• [Aim of the exercise]
Using the data that follows, return exactly the lines from the one that contains "-- such lists" through the one that contains "-- ===== CLAIM", ends included.
◇ ◇ ◇
-- pv_equiv track=rewrite | github.com/danielmoderntheory/school-scheduler | backend/solver.py | count_same_day_open
-- ===== SOURCE A (Python) =====
-- DAYS = ['Mon', 'Tues', 'Wed', 'Thurs', 'Fri']
--
-- BLOCKS = [1, 2, 3, 4, 5]
--
-- def count_same_day_open(teacher_schedules: dict, teacher: str) -> int:
--     """Count days with multiple OPEN blocks for a teacher (spread_open metric).
--
--     Returns the number of "extra" OPEN blocks per day beyond the first.
--     E.g., if a teacher has 3 OPEN blocks on Monday, that's 2 issues (3-1=2).
--
--     Both OPEN and Study Hall count as "open" for this calculation.
--     """
--     count = 0
--     schedule = teacher_schedules.get(teacher, {})
--
--     for day in DAYS:
--         open_count = 0
--         for block in BLOCKS:
--             cell = schedule.get(day, {}).get(block)
--             if cell and len(cell) > 1 and cell[1] in ('OPEN', 'Study Hall'):
--                 open_count += 1
--         # Penalize having more than 1 OPEN block per day
--         if open_count > 1:
--             count += open_count - 1
--
--     return count
-- ===== SOURCE B (Python) =====
-- DAYS = ['Mon', 'Tues', 'Wed', 'Thurs', 'Fri']
--
-- BLOCKS = [1, 2, 3, 4, 5]
--
-- def count_same_day_open(teacher_schedules: dict, teacher: str) -> int:
--     """Walk the teacher's own schedule items (instead of probing every DAY x BLOCK
--     by lookup) and add each day's extras beyond its first open block."""
--     extras = 0
--     for day, row in teacher_schedules.get(teacher, {}).items():
--         if day not in DAYS:
--             continue
--         opens = len([cell for block, cell in row.items()
--                      if block in BLOCKS and cell and len(cell) > 1
--                      and cell[1] in ('OPEN', 'Study Hall')])
--         if opens:
--             extras += opens - 1
--     return extras
-- ===== Notes on version B (the rewrite author's own statement) =====
-- stated objective: alternative
-- what changed: Instead of A's probing of every DAYS x BLOCKS cell by dictionary lookup with a per-day open_count loop, B iterates once over the teacher's own schedule items, membership-filtering the days and blocks it actually finds and adding each day's extras.
import Mathlib
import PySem

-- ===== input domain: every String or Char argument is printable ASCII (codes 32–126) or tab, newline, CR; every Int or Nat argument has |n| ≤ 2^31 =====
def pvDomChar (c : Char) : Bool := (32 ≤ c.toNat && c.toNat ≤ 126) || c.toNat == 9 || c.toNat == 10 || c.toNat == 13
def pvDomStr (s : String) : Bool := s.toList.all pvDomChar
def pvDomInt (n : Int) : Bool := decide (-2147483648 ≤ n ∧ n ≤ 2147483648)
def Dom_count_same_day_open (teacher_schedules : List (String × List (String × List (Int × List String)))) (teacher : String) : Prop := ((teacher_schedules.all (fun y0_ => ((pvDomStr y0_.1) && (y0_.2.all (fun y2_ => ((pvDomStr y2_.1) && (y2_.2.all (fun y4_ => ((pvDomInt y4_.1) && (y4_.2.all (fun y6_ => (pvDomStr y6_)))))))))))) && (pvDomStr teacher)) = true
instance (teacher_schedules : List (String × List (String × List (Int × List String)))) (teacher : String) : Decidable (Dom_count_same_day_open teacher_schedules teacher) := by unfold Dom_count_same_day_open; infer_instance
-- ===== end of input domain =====

-- B walks the teacher's own schedule items once (membership-filtering every day/block it finds)
-- instead of A's probing of all DAYS×BLOCKS cells by dictionary lookup (alternative decomposition).

-- module constants DAYS / BLOCKS (shared by both Python files)
def pvDays : List String := ["Mon", "Tues", "Wed", "Thurs", "Fri"]
def pvBlocks : List Int := [1, 2, 3, 4, 5]

-- ===== PORT A =====
-- A's cell test: `cell and len(cell) > 1 and cell[1] in ('OPEN', 'Study Hall')` on a looked-up Option
def pvOpenCellA (cell : Option (List String)) : Bool :=
  match cell with
  | none => false
  | some c => !c.isEmpty && decide (1 < c.length) &&
      (match PySem.List.pyGet? c 1 with
       | some s => s == "OPEN" || s == "Study Hall"
       | none => false)

def count_same_day_open (teacher_schedules : List (String × List (String × List (Int × List String)))) (teacher : String) : Int :=
  let schedule := PySem.Dict.getD (PySem.Dict.mk teacher_schedules) teacher []
  pvDays.foldl (fun count day =>
    let open_count := pvBlocks.foldl (fun oc block =>
      if pvOpenCellA (PySem.Dict.get? (PySem.Dict.mk (PySem.Dict.getD (PySem.Dict.mk schedule) day [])) block) then oc + 1 else oc) (0 : Int)
    if open_count > 1 then count + (open_count - 1) else count) 0

-- ===== PORT B =====
-- B's cell test on the cell value itself (no Option: B only ever sees cells present in the row)
def pvIsOpen (cell : List String) : Bool :=
  !cell.isEmpty && decide (1 < cell.length) &&
    (match PySem.List.pyGet? cell 1 with
     | some s => s == "OPEN" || s == "Study Hall"
     | none => false)

def count_same_day_open_alt (teacher_schedules : List (String × List (String × List (Int × List String)))) (teacher : String) : Int :=
  ((PySem.Dict.ofList (PySem.Dict.getD (PySem.Dict.mk teacher_schedules) teacher [])).items).foldl
    (fun extras dr =>
      if decide (dr.1 ∈ pvDays) then
        let opens := (((PySem.Dict.ofList dr.2).items).filter
          (fun bc => decide (bc.1 ∈ pvBlocks) && pvIsOpen bc.2)).length
        if opens ≠ 0 then extras + (opens : Int) - 1 else extras
      else extras) 0

-- ===== PRECONDITION & SPEC =====
-- Pre_ excludes association lists whose day-level or block-level key lists contain duplicates:
-- such lists never arise from an actual Python dict, and on them A's first-match lookup versus
-- B's dict-construction (last value wins) is an accidental first-vs-last-match corner.
def Pre_count_same_day_open (teacher_schedules : List (String × List (String × List (Int × List String)))) (teacher : String) : Prop :=
  ∀ p ∈ teacher_schedules, (p.2.map Prod.fst).Nodup ∧ ∀ q ∈ p.2, (q.2.map Prod.fst).Nodup
instance (teacher_schedules : List (String × List (String × List (Int × List String)))) (teacher : String) : Decidable (Pre_count_same_day_open teacher_schedules teacher) := by unfold Pre_count_same_day_open; infer_instance
def pvWitness_count_same_day_open : (List (String × List (String × List (Int × List String)))) × String :=
  ([("T", [("Mon", [(1, ["x", "OPEN"]), (2, ["y", "Study Hall"]), (3, ["z", "Math"])])])], "T")

def Spec_count_same_day_open (teacher_schedules : List (String × List (String × List (Int × List String)))) (teacher : String) (out : Int) : Prop := out = count_same_day_open_alt teacher_schedules teacher
instance (teacher_schedules : List (String × List (String × List (Int × List String)))) (teacher : String) (out : Int) : Decidable (Spec_count_same_day_open teacher_schedules teacher out) := by unfold Spec_count_same_day_open; infer_instance

-- ===== CLAIM (what is proved, stated in full; the proofs are below) =====
def Claim_equal_count_same_day_open : Prop := ∀ (teacher_schedules : List (String × List (String × List (Int × List String)))) (teacher : String), Dom_count_same_day_open teacher_schedules teacher → Pre_count_same_day_open teacher_schedules teacher → Spec_count_same_day_open teacher_schedules teacher (count_same_day_open teacher_schedules teacher)

-- ===== LEMMAS AND PROOFS =====

-- a sum over nodup keys of an ite at one point k, where h vanishes at k
theorem pv_sum_ite_point {κ : Type} [BEq κ] [LawfulBEq κ] [DecidableEq κ] (keys : List κ) (k : κ) (a : Int) (h : κ → Int)
    (hnd : keys.Nodup) (h0 : h k = 0) :
    (keys.map (fun d => if d = k then a else h d)).sum
      = (if k ∈ keys then a else 0) + (keys.map h).sum := by
  induction keys with
  | nil => simp
  | cons d t ih =>
    rcases List.nodup_cons.mp hnd with ⟨hd, hnd'⟩
    by_cases hdk : d = k
    · subst hdk
      have : t.map (fun d' => if d' = d then a else h d') = t.map h :=
        List.map_congr_left (fun x hx => by
          have : x ≠ d := fun e => hd (e ▸ hx)
          simp [this])
      simp [this, h0]
    · have hkd : ¬ k = d := fun e => hdk (Eq.symm e)
      simp only [List.map_cons, List.sum_cons, if_neg hdk, ih hnd', List.mem_cons]
      by_cases hk : k ∈ t <;> simp [hk, hkd] <;> ring

-- exchange: probing every key of `keys` in the dict `mk l` = scanning l's items filtered by `keys`
theorem pv_exchange {κ ν : Type} [BEq κ] [LawfulBEq κ] [DecidableEq κ]
    (keys : List κ) (l : List (κ × ν)) (g : Option ν → Int)
    (hnd : (l.map Prod.fst).Nodup) (hkeys : keys.Nodup) (h0 : g none = 0) :
    (keys.map (fun k => g ((PySem.Dict.mk l).get? k))).sum
      = (l.map (fun p => if p.1 ∈ keys then g (some p.2) else 0)).sum := by
  induction l with
  | nil => simp [PySem.Dict.get?, h0]
  | cons p t ih =>
    rcases List.nodup_cons.mp hnd with ⟨hp, hnd'⟩
    have hget : ∀ k, (PySem.Dict.mk (p :: t)).get? k
        = if k = p.1 then some p.2 else (PySem.Dict.mk t).get? k := by
      intro k
      rw [show (PySem.Dict.mk (p :: t)) = ({ items := (p.1, p.2) :: t } : PySem.Dict κ ν) by rfl,
        PySem.Dict.get?_mk_cons]
      by_cases hk : k = p.1
      · subst hk; simp
      · have hne : (p.1 == k) = false := beq_eq_false_iff_ne.mpr (fun e => hk (Eq.symm e))
        simp [hk, hne]
    have hmiss : (PySem.Dict.mk t).get? p.1 = none := by
      rcases h : (PySem.Dict.mk t).get? p.1 with _ | v
      · rfl
      · exact absurd (List.mem_map_of_mem (f := Prod.fst)
          (PySem.Dict.mem_items_of_get?_eq_some _ h)) hp
    calc (keys.map (fun k => g ((PySem.Dict.mk (p :: t)).get? k))).sum
        = (keys.map (fun k => if k = p.1 then g (some p.2)
            else g ((PySem.Dict.mk t).get? k))).sum := by
          congr 1; exact List.map_congr_left (fun k _ => by rw [hget k]; split <;> rfl)
      _ = (if p.1 ∈ keys then g (some p.2) else 0)
            + (keys.map (fun k => g ((PySem.Dict.mk t).get? k))).sum :=
          pv_sum_ite_point keys p.1 (g (some p.2)) (fun k => g ((PySem.Dict.mk t).get? k))
            hkeys (by simp only []; rw [hmiss]; exact h0)
      _ = ((p :: t).map (fun q => if q.1 ∈ keys then g (some q.2) else 0)).sum := by
          rw [ih hnd']; simp

-- the items of ofList on a duplicate-free association list are the list itself
theorem pv_ofList_items {κ ν : Type} [BEq κ] [LawfulBEq κ] (l : List (κ × ν))
    (hnd : (l.map Prod.fst).Nodup) : (PySem.Dict.ofList l).items = l := by
  have h := PySem.Dict.items_foldl_insert_fresh l Prod.fst Prod.snd PySem.Dict.empty
    (fun a _ => PySem.Dict.contains_empty a.1) hnd
  simpa [PySem.Dict.ofList, PySem.Dict.update] using h

-- a fold that conditionally adds is the sum of the per-item contributions
theorem pv_foldl_eq_sum_map {β : Type} (l : List β) (g : β → Int) (f : Int → β → Int) (a : Int)
    (hf : ∀ c x, f c x = c + g x) : l.foldl f a = a + (l.map g).sum := by
  induction l generalizing a with
  | nil => simp
  | cons x t ih => simp [List.foldl_cons, hf, ih] ; ring

-- A's per-day extra as a function of the open count
theorem pv_eA_eq_eB (n : Nat) :
    (if ((n : Int)) > 1 then ((n : Int)) - 1 else 0) = (if n ≠ 0 then (n : Int) - 1 else 0) := by
  by_cases h : n = 0
  · simp [h]
  · by_cases h1 : n = 1 <;> simp [h, h1] <;> omega

-- inner equivalence on one row: A's counting loop over BLOCKS = length of B's filtered items
theorem pv_inner (row : List (Int × List String)) (hnd : (row.map Prod.fst).Nodup) :
    pvBlocks.foldl (fun oc block =>
        if pvOpenCellA ((PySem.Dict.mk row).get? block) then oc + 1 else oc) (0 : Int)
      = ((row.filter (fun bc => decide (bc.1 ∈ pvBlocks) && pvIsOpen bc.2)).length : Int) := by
  rw [PySem.List.foldl_count_if, zero_add, ← List.countP_eq_length_filter,
    ← PySem.List.sum_map_ite_one_zero, ← PySem.List.sum_map_ite_one_zero,
    pv_exchange pvBlocks row (fun o => if pvOpenCellA o then 1 else 0) hnd (by decide)
      (by simp [pvOpenCellA])]
  congr 1
  refine List.map_congr_left (fun p _ => ?_)
  by_cases hb : p.1 ∈ pvBlocks <;> by_cases ho : pvIsOpen p.2 = true <;>
    simp_all [pvOpenCellA, pvIsOpen]

-- ===== VERDICT (by name: the statement is the Claim_ definition above) =====
theorem count_same_day_open_spec : Claim_equal_count_same_day_open := by
  intro ts teacher _ hpre
  unfold Spec_count_same_day_open count_same_day_open count_same_day_open_alt
  obtain ⟨sched, hsched⟩ : ∃ s, s = PySem.Dict.getD (PySem.Dict.mk ts) teacher [] := ⟨_, rfl⟩
  rw [← hsched]
  -- the looked-up schedule satisfies the Nodup facts of Pre_
  have hschedmem : sched = [] ∨ (teacher, sched) ∈ ts := by
    rw [hsched, PySem.Dict.getD_eq_get?_getD]
    rcases h : (PySem.Dict.mk ts).get? teacher with _ | v
    · left; rfl
    · right; exact PySem.Dict.mem_items_of_get?_eq_some _ h
  have hnd : (sched.map Prod.fst).Nodup ∧ ∀ q ∈ sched, (q.2.map Prod.fst).Nodup := by
    rcases hschedmem with h | h
    · rw [h]; exact ⟨List.nodup_nil, by simp⟩
    · exact ⟨(hpre _ h).1, (hpre _ h).2⟩
  -- both sides as sums over their respective lists
  rw [pv_foldl_eq_sum_map pvDays (fun day =>
      if (pvBlocks.foldl (fun oc block =>
        if pvOpenCellA ((PySem.Dict.mk (PySem.Dict.getD (PySem.Dict.mk sched) day [])).get? block)
          then oc + 1 else oc) (0 : Int)) > 1
      then (pvBlocks.foldl (fun oc block =>
        if pvOpenCellA ((PySem.Dict.mk (PySem.Dict.getD (PySem.Dict.mk sched) day [])).get? block)
          then oc + 1 else oc) (0 : Int)) - 1 else 0) _ 0
      (fun c x => by simp only []; split <;> simp),
    pv_foldl_eq_sum_map ((PySem.Dict.ofList sched).items) (fun dr =>
      if decide (dr.1 ∈ pvDays) then
        (if (((PySem.Dict.ofList dr.2).items.filter
            (fun bc => decide (bc.1 ∈ pvBlocks) && pvIsOpen bc.2)).length) ≠ 0
         then ((((PySem.Dict.ofList dr.2).items.filter
            (fun bc => decide (bc.1 ∈ pvBlocks) && pvIsOpen bc.2)).length : Int)) - 1 else 0)
      else 0) _ 0
      (fun c x => by
        simp only []
        by_cases h1 : decide (x.1 ∈ pvDays) = true <;> simp only [h1, if_true]
        · split <;> omega
        · simp),
    pv_ofList_items sched hnd.1, zero_add, zero_add]
  -- exchange at the day level: probing DAYS in sched = scanning sched's items filtered by DAYS
  simp only [PySem.Dict.getD_eq_get?_getD]
  refine Eq.trans (pv_exchange pvDays sched (fun o =>
      if (pvBlocks.foldl (fun oc block =>
        if pvOpenCellA ((PySem.Dict.mk (o.getD [])).get? block) then oc + 1 else oc) (0 : Int)) > 1
      then (pvBlocks.foldl (fun oc block =>
        if pvOpenCellA ((PySem.Dict.mk (o.getD [])).get? block) then oc + 1 else oc) (0 : Int)) - 1
      else 0) hnd.1 (by decide) (by decide)) ?_
  congr 1
  refine List.map_congr_left (fun q hq => ?_)
  rw [pv_ofList_items q.2 (hnd.2 q hq)]
  by_cases hmem : q.1 ∈ pvDays
  · simp only [hmem, decide_true, if_true, Option.getD_some]
    refine Eq.trans (congrArg (fun z : Int => if z > 1 then z - 1 else 0)
      (pv_inner q.2 (hnd.2 q hq))) ?_
    exact pv_eA_eq_eB ((q.2.filter (fun bc => decide (bc.1 ∈ pvBlocks) && pvIsOpen bc.2)).length)
  · simp [hmem]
◇ ◇ ◇
• [Answer below]
-- such lists never arise from an actual Python dict, and on them A's first-match lookup versus
-- B's dict-construction (last value wins) is an accidental first-vs-last-match corner.
def Pre_count_same_day_open (teacher_schedules : List (String × List (String × List (Int × List String)))) (teacher : String) : Prop :=
  ∀ p ∈ teacher_schedules, (p.2.map Prod.fst).Nodup ∧ ∀ q ∈ p.2, (q.2.map Prod.fst).Nodup
instance (teacher_schedules : List (String × List (String × List (Int × List String)))) (teacher : String) : Decidable (Pre_count_same_day_open teacher_schedules teacher) := by unfold Pre_count_same_day_open; infer_instance
def pvWitness_count_same_day_open : (List (String × List (String × List (Int × List String)))) × String :=
  ([("T", [("Mon", [(1, ["x", "OPEN"]), (2, ["y", "Study Hall"]), (3, ["z", "Math"])])])], "T")

def Spec_count_same_day_open (teacher_schedules : List (String × List (String × List (Int × List String)))) (teacher : String) (out : Int) : Prop := out = count_same_day_open_alt teacher_schedules teacher
instance (teacher_schedules : List (String × List (String × List (Int × List String)))) (teacher : String) (out : Int) : Decidable (Spec_count_same_day_open teacher_schedules teacher out) := by unfold Spec_count_same_day_open; infer_instance

-- ===== CLAIM (what is proved, stated in full; the proofs are below) =====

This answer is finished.